Hadrian has the man's eyes – eyes he shared with his mother, and now with young Harry – and the Evans' small stature, and anything else can be explained on a black-haired woman who could have shared her son's delicate features.

It hurts Hadrian's heart, to lie so about his parents, but for Harry – to take care of the boy – he would do this and more without flinching.

"I don't have a brother," Petunia says, but Hadrian can see in her eyes that she's doubting, casting her mind back to her childhood, wondering can it be?

Looking straight into her eyes, it is no trouble to push the thought yes it can to the forefront, bringing back the memories of those days when her parents had been fighting, her father constantly apologetic, bringing home bigger and greater gifts each week, her mother in turns sad and angry, until it had all stopped and they had one day made up.

"I'm afraid that you do," Hadrian answers smoothly, forcing an apologetic smile on his lips. "I assure you, it was to me as much of a surprise as it is to you. My mother never told much about my father, and she certainly never said anything about any siblings." That much is true, at least, even if only because his mother never got the chance to tell him much of anything at all, and that truth helps him relax a little.

"A surprise, yes," Petunia echoes lightly. She looks the most taken-aback he's ever seen her, and later – once they're far away – Hadrian will laugh at the memory the way he wants to now. "It is certainly that."

Hadrian nods regally.
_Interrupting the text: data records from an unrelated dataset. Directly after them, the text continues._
-- pv_equiv track=rewrite | github.com/thisis-hee/PS | 프로그래머스/2/42587. 프로세스/프로세스.py | solution
-- ===== SOURCE A (Python) =====
-- from collections import deque
--
-- def solution(priorities, location):
--     answer = 0
--     cnt=0
--     priorities=deque(priorities)
--     chk_deque=deque([x for x in range(len(priorities))])
--
--     while priorities:
--         if location not in chk_deque:
--             break
--
--         if priorities[0]!=max(priorities):
--             priorities.append(priorities.popleft())
--             chk_deque.append(chk_deque.popleft())
--         else:
--             cnt+=1
--             priorities.popleft()
--             chk_deque.popleft()
--
--     answer=cnt
--
--     return answer
-- ===== SOURCE B (Python) =====
-- def solution(priorities, location):
--     n = len(priorities)
--     if not 0 <= location < n:
--         return 0
--     cnt = 0
--     front = 0
--     for p in sorted(set(priorities), reverse=True):
--         # this priority level is popped in cyclic index order starting at `front`
--         order = [i for i in range(front, n) if priorities[i] == p] \
--               + [i for i in range(front) if priorities[i] == p]
--         for i in order:
--             cnt += 1
--             if i == location:
--                 return cnt
--         front = order[-1] + 1
--     return cnt
-- ===== Notes on version B (the rewrite author's own statement) =====
-- stated objective: faster
-- what changed: Replaces the rotate-queue simulation that recomputes max(priorities) and a membership test on every step by a non-simulating pass: distinct priorities are processed in decreasing order and each level's indices are popped in cyclic order from a moving front pointer.
import Mathlib
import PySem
Harry, who had stayed silent until then, chooses that moment to speak, his voice soft and full of wonder. "You're my uncle then?"

For some reason, the lie hurts a little more now – Merlin, he really doesn't want to lie to a child, much less this one, but what choice does he really have? "Yes," Hadrian replies nonetheless, tugging on Harry's hand so that the boy comes to stand beside him instead of behind him.

Harry subsides then, clearly considering the implications, and Hadrian turns back to the once-aunt he's now claimed as a half-sister. He smiles again, and this time he lets a portion of the rage he feels as how Harry was treated show.

From the way Petunia barely conceals a shiver, it must look pretty fierce.

"Imagine my surprise," he begins, taking care to add some bite to his words even as his smile turns cold and sharp, "when I found that I also had two nephews, and that when I finally decided to visit, I found one of them working harder than any boy his age should."

Petunia blanches at that, and Hadrian knows he has her now. It's almost sad, actually, how easy it was, but well. Petunia never really stood a chance, not when Harry is fighting to protect someone he cares about, not when he has magic on his side to ease the process.

Still, she tries to protest, to contest his claim. "The boy likes the work." Even to her own ears, it must sound weak, because she blanches even further, and Hadrian can feel his lips curl up in a smirk.

"I'm sure," he drawls, arching an eyebrow in his best Snape impression. "In fact, I believe that if I were to ask Harry for his opinion, he would say the same, wouldn't he?"

It takes a little nudge, but once Harry realizes he's being addressed his eyes widen and he stammers out the truth, that he really doesn't like being outside by this heat. "And the thorns on the stems keep cutting into my fingers too," he adds, voice so low as to be almost inaudible. He's trembling, and Hadrian knows it's because he's afraid of what the Dursleys would usually do to him for complaining in such a way.

Hadrian tucks him against his side, wrapping a protective arm around the boy's shoulders, and sends an unimpressed look Petunia's way.

"The boy doesn't know what he's talking about," she tries again, and Hadrian knows before she even starts that she's about to launch into one of her 'discredit Harry' speeches.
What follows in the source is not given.